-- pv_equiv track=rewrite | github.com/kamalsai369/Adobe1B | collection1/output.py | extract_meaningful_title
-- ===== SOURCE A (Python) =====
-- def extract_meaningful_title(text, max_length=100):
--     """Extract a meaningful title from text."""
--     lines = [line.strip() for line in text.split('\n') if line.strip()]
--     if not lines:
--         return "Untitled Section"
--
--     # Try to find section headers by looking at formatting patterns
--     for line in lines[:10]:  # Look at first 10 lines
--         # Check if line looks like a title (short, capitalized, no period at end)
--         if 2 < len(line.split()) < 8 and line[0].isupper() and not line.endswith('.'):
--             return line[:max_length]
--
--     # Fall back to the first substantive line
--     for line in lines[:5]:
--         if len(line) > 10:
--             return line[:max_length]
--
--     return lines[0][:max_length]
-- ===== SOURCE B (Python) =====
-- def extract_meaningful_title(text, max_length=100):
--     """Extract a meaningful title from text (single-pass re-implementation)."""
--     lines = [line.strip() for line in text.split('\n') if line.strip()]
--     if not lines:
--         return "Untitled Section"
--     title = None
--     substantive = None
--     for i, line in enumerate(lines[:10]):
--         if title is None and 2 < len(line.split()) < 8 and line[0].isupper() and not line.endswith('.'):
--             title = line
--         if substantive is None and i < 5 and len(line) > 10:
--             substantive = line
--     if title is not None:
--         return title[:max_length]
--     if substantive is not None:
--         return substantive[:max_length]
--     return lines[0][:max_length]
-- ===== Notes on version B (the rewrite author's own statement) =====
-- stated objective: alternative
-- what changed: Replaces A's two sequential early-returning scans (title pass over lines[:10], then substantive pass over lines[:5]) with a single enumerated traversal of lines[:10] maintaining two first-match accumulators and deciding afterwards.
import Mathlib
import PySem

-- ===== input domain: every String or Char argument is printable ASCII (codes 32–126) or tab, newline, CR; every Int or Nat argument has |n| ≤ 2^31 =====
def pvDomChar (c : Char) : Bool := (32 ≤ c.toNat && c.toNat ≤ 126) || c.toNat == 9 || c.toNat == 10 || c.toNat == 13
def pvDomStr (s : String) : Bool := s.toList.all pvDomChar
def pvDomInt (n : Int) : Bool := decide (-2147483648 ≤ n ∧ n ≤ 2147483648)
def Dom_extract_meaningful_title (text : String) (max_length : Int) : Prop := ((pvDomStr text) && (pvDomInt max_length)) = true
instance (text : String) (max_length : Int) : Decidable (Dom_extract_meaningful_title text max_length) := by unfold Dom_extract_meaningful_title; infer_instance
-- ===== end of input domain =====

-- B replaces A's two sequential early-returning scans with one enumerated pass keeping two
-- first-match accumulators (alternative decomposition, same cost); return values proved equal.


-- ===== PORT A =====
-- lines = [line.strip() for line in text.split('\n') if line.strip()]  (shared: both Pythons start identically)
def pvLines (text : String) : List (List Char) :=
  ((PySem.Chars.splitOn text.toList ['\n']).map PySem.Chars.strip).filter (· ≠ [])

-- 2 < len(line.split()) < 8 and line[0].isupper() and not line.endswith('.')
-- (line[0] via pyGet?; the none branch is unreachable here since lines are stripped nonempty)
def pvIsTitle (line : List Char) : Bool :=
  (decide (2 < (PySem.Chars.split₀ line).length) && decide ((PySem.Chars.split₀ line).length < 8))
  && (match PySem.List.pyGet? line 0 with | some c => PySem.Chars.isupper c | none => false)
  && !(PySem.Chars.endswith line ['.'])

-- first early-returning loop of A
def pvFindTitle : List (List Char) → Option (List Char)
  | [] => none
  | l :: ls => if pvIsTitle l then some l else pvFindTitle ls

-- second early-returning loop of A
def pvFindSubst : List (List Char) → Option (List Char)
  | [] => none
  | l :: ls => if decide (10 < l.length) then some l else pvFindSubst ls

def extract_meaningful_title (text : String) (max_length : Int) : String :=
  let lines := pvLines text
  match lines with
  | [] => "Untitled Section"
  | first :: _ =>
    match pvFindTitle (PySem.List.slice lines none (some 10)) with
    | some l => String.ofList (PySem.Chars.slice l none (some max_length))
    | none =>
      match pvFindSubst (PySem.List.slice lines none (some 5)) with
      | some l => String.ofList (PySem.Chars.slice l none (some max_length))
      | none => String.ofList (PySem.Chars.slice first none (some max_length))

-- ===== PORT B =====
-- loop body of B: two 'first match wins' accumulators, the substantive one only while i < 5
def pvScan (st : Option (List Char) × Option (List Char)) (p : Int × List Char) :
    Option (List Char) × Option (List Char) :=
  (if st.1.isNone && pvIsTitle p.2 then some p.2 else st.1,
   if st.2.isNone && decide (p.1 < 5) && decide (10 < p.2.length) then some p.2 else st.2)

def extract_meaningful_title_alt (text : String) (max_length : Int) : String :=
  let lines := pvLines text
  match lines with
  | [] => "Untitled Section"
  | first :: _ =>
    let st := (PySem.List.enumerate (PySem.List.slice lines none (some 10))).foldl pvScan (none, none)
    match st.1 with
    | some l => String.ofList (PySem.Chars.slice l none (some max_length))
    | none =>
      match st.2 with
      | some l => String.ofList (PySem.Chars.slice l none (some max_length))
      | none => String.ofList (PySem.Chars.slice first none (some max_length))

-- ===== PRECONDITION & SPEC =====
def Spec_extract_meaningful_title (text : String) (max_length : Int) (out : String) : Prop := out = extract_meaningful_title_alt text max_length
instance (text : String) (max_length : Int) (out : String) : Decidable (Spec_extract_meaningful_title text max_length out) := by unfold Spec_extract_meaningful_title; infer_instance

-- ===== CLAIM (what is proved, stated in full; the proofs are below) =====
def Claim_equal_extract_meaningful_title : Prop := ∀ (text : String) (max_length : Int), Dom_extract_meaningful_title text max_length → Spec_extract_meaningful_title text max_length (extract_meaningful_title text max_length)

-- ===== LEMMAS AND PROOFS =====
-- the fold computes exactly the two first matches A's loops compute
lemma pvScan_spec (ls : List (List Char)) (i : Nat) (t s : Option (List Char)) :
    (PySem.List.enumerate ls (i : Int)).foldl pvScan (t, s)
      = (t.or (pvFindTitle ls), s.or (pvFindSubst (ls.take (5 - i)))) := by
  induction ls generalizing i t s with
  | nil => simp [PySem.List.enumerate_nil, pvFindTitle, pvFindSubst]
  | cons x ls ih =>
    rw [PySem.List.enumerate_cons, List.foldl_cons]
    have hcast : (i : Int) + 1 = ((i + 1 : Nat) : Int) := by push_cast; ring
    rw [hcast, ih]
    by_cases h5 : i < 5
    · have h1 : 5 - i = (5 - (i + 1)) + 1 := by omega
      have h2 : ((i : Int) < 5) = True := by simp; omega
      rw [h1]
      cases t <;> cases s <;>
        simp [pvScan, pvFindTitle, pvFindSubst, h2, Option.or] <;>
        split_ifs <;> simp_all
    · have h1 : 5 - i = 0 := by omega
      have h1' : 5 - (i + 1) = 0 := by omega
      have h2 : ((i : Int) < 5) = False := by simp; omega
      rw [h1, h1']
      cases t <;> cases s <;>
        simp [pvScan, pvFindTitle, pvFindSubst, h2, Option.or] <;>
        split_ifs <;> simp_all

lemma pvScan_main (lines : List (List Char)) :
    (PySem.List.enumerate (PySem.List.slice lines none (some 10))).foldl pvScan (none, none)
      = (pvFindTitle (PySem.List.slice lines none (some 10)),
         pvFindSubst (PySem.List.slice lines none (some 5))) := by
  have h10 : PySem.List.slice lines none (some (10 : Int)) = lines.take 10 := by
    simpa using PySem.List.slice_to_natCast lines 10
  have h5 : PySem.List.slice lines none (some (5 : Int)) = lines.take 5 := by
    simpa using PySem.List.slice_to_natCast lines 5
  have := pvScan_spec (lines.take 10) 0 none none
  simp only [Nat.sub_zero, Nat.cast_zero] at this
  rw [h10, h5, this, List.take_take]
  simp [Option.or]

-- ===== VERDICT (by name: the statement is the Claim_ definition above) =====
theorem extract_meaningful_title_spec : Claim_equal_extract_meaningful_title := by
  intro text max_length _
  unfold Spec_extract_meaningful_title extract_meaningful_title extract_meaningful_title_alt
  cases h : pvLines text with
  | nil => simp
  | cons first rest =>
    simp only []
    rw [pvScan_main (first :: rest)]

-------

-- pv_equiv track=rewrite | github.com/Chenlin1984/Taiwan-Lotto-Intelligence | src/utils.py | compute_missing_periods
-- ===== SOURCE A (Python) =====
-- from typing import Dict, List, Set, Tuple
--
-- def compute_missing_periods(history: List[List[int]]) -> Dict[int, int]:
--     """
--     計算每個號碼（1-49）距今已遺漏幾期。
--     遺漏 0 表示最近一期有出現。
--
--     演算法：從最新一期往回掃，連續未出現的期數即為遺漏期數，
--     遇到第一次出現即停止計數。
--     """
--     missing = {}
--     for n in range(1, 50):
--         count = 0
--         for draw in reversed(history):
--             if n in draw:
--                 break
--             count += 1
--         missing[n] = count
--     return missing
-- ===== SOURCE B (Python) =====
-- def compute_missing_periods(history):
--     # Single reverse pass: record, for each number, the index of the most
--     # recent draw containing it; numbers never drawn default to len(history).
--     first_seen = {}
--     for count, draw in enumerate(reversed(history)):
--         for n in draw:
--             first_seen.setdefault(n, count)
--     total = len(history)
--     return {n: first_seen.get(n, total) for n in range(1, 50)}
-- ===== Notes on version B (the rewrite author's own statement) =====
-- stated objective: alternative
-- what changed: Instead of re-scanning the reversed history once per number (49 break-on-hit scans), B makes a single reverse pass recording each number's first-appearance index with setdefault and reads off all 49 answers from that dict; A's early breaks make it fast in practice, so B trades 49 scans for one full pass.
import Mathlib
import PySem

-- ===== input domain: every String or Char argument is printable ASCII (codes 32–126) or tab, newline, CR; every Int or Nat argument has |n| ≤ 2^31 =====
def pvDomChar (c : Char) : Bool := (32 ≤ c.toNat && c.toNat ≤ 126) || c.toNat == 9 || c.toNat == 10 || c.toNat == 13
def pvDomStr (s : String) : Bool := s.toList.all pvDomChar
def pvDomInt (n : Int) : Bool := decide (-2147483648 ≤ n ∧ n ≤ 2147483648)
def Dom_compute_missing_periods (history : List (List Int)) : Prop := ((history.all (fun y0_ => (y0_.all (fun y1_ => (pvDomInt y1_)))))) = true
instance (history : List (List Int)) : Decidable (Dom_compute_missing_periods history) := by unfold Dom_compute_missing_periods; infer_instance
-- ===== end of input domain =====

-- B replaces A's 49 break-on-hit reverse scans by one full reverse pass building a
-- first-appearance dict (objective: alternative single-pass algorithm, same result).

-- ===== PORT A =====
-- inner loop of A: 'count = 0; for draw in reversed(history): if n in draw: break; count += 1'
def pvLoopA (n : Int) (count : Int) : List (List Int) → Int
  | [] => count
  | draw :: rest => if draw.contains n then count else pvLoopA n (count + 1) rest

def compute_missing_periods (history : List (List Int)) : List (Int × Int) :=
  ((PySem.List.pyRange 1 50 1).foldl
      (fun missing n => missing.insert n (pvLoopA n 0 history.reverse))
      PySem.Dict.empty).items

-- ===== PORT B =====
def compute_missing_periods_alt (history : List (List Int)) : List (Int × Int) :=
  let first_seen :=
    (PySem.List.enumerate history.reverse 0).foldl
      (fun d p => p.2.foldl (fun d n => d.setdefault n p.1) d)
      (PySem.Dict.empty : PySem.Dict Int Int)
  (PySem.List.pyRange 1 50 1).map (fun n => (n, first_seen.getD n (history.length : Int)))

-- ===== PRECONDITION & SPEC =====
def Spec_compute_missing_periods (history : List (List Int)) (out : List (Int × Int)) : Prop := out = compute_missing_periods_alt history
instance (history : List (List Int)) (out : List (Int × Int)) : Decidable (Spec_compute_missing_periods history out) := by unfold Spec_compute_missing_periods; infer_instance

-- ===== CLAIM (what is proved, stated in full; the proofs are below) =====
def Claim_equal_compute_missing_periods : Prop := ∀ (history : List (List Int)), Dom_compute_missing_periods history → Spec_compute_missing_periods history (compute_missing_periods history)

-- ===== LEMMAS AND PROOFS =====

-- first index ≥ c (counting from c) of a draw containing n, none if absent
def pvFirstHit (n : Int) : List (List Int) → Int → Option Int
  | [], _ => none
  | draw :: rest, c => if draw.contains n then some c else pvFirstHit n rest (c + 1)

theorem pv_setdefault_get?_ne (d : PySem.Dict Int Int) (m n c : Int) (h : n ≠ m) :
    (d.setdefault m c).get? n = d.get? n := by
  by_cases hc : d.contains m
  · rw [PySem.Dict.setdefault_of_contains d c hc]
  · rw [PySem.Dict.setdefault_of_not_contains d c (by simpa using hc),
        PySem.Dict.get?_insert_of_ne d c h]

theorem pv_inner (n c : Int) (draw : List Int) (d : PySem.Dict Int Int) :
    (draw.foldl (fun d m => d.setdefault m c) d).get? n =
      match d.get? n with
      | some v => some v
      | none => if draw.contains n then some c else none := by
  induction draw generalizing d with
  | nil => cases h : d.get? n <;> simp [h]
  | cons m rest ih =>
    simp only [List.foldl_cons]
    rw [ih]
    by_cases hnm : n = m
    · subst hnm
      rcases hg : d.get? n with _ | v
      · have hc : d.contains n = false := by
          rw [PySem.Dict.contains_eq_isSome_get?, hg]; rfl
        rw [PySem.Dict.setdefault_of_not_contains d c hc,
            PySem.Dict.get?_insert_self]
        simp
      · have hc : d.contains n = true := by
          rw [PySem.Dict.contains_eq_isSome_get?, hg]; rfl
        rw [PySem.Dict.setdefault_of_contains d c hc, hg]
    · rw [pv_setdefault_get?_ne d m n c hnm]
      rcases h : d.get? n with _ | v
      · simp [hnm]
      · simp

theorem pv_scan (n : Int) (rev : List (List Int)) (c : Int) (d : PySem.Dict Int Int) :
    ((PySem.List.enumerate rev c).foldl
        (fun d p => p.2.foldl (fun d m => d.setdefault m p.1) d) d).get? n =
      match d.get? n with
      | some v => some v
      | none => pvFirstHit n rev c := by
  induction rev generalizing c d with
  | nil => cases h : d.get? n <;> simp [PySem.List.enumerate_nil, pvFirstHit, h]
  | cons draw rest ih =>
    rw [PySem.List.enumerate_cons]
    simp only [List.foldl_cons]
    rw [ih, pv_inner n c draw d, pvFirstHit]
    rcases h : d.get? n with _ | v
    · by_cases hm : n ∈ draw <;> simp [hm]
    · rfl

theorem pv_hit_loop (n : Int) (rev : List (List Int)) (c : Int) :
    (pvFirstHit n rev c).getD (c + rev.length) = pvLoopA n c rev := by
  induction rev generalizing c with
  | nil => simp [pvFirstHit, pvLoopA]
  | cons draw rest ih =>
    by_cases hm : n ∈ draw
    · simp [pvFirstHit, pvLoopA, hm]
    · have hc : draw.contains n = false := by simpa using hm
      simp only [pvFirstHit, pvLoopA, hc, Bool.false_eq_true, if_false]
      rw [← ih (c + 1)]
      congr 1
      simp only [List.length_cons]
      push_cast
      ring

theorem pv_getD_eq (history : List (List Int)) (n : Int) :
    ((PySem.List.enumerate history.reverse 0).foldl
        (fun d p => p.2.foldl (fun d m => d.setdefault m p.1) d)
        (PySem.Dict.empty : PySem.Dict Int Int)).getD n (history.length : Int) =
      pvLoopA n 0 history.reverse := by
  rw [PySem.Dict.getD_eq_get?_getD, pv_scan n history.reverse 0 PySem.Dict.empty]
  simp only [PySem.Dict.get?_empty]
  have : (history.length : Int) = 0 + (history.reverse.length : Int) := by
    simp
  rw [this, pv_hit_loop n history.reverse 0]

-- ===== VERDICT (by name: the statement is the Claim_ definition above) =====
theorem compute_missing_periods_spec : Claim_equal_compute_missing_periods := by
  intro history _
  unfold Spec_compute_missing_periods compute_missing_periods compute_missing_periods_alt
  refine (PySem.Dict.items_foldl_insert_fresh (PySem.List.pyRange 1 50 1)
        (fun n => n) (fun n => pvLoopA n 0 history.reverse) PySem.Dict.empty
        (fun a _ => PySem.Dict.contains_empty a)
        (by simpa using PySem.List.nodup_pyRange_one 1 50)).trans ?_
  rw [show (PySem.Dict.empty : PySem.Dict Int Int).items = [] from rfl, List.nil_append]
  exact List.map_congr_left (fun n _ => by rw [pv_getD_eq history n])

-------

- _Directions for this task_: Both the line containing "def Spec_extract_meaningful_title (text" and the line containing "simpa using PySem.List.slice_to_natCast lines 5" belong in the answer. Print them and every line above that falls between them exactly, and no others.

- _Response to the exercise_:
def Spec_extract_meaningful_title (text : String) (max_length : Int) (out : String) : Prop := out = extract_meaningful_title_alt text max_length
instance (text : String) (max_length : Int) (out : String) : Decidable (Spec_extract_meaningful_title text max_length out) := by unfold Spec_extract_meaningful_title; infer_instance

-- ===== CLAIM (what is proved, stated in full; the proofs are below) =====
def Claim_equal_extract_meaningful_title : Prop := ∀ (text : String) (max_length : Int), Dom_extract_meaningful_title text max_length → Spec_extract_meaningful_title text max_length (extract_meaningful_title text max_length)

-- ===== LEMMAS AND PROOFS =====
-- the fold computes exactly the two first matches A's loops compute
lemma pvScan_spec (ls : List (List Char)) (i : Nat) (t s : Option (List Char)) :
    (PySem.List.enumerate ls (i : Int)).foldl pvScan (t, s)
      = (t.or (pvFindTitle ls), s.or (pvFindSubst (ls.take (5 - i)))) := by
  induction ls generalizing i t s with
  | nil => simp [PySem.List.enumerate_nil, pvFindTitle, pvFindSubst]
  | cons x ls ih =>
    rw [PySem.List.enumerate_cons, List.foldl_cons]
    have hcast : (i : Int) + 1 = ((i + 1 : Nat) : Int) := by push_cast; ring
    rw [hcast, ih]
    by_cases h5 : i < 5
    · have h1 : 5 - i = (5 - (i + 1)) + 1 := by omega
      have h2 : ((i : Int) < 5) = True := by simp; omega
      rw [h1]
      cases t <;> cases s <;>
        simp [pvScan, pvFindTitle, pvFindSubst, h2, Option.or] <;>
        split_ifs <;> simp_all
    · have h1 : 5 - i = 0 := by omega
      have h1' : 5 - (i + 1) = 0 := by omega
      have h2 : ((i : Int) < 5) = False := by simp; omega
      rw [h1, h1']
      cases t <;> cases s <;>
        simp [pvScan, pvFindTitle, pvFindSubst, h2, Option.or] <;>
        split_ifs <;> simp_all

lemma pvScan_main (lines : List (List Char)) :
    (PySem.List.enumerate (PySem.List.slice lines none (some 10))).foldl pvScan (none, none)
      = (pvFindTitle (PySem.List.slice lines none (some 10)),
         pvFindSubst (PySem.List.slice lines none (some 5))) := by
  have h10 : PySem.List.slice lines none (some (10 : Int)) = lines.take 10 := by
    simpa using PySem.List.slice_to_natCast lines 10
  have h5 : PySem.List.slice lines none (some (5 : Int)) = lines.take 5 := by
    simpa using PySem.List.slice_to_natCast lines 5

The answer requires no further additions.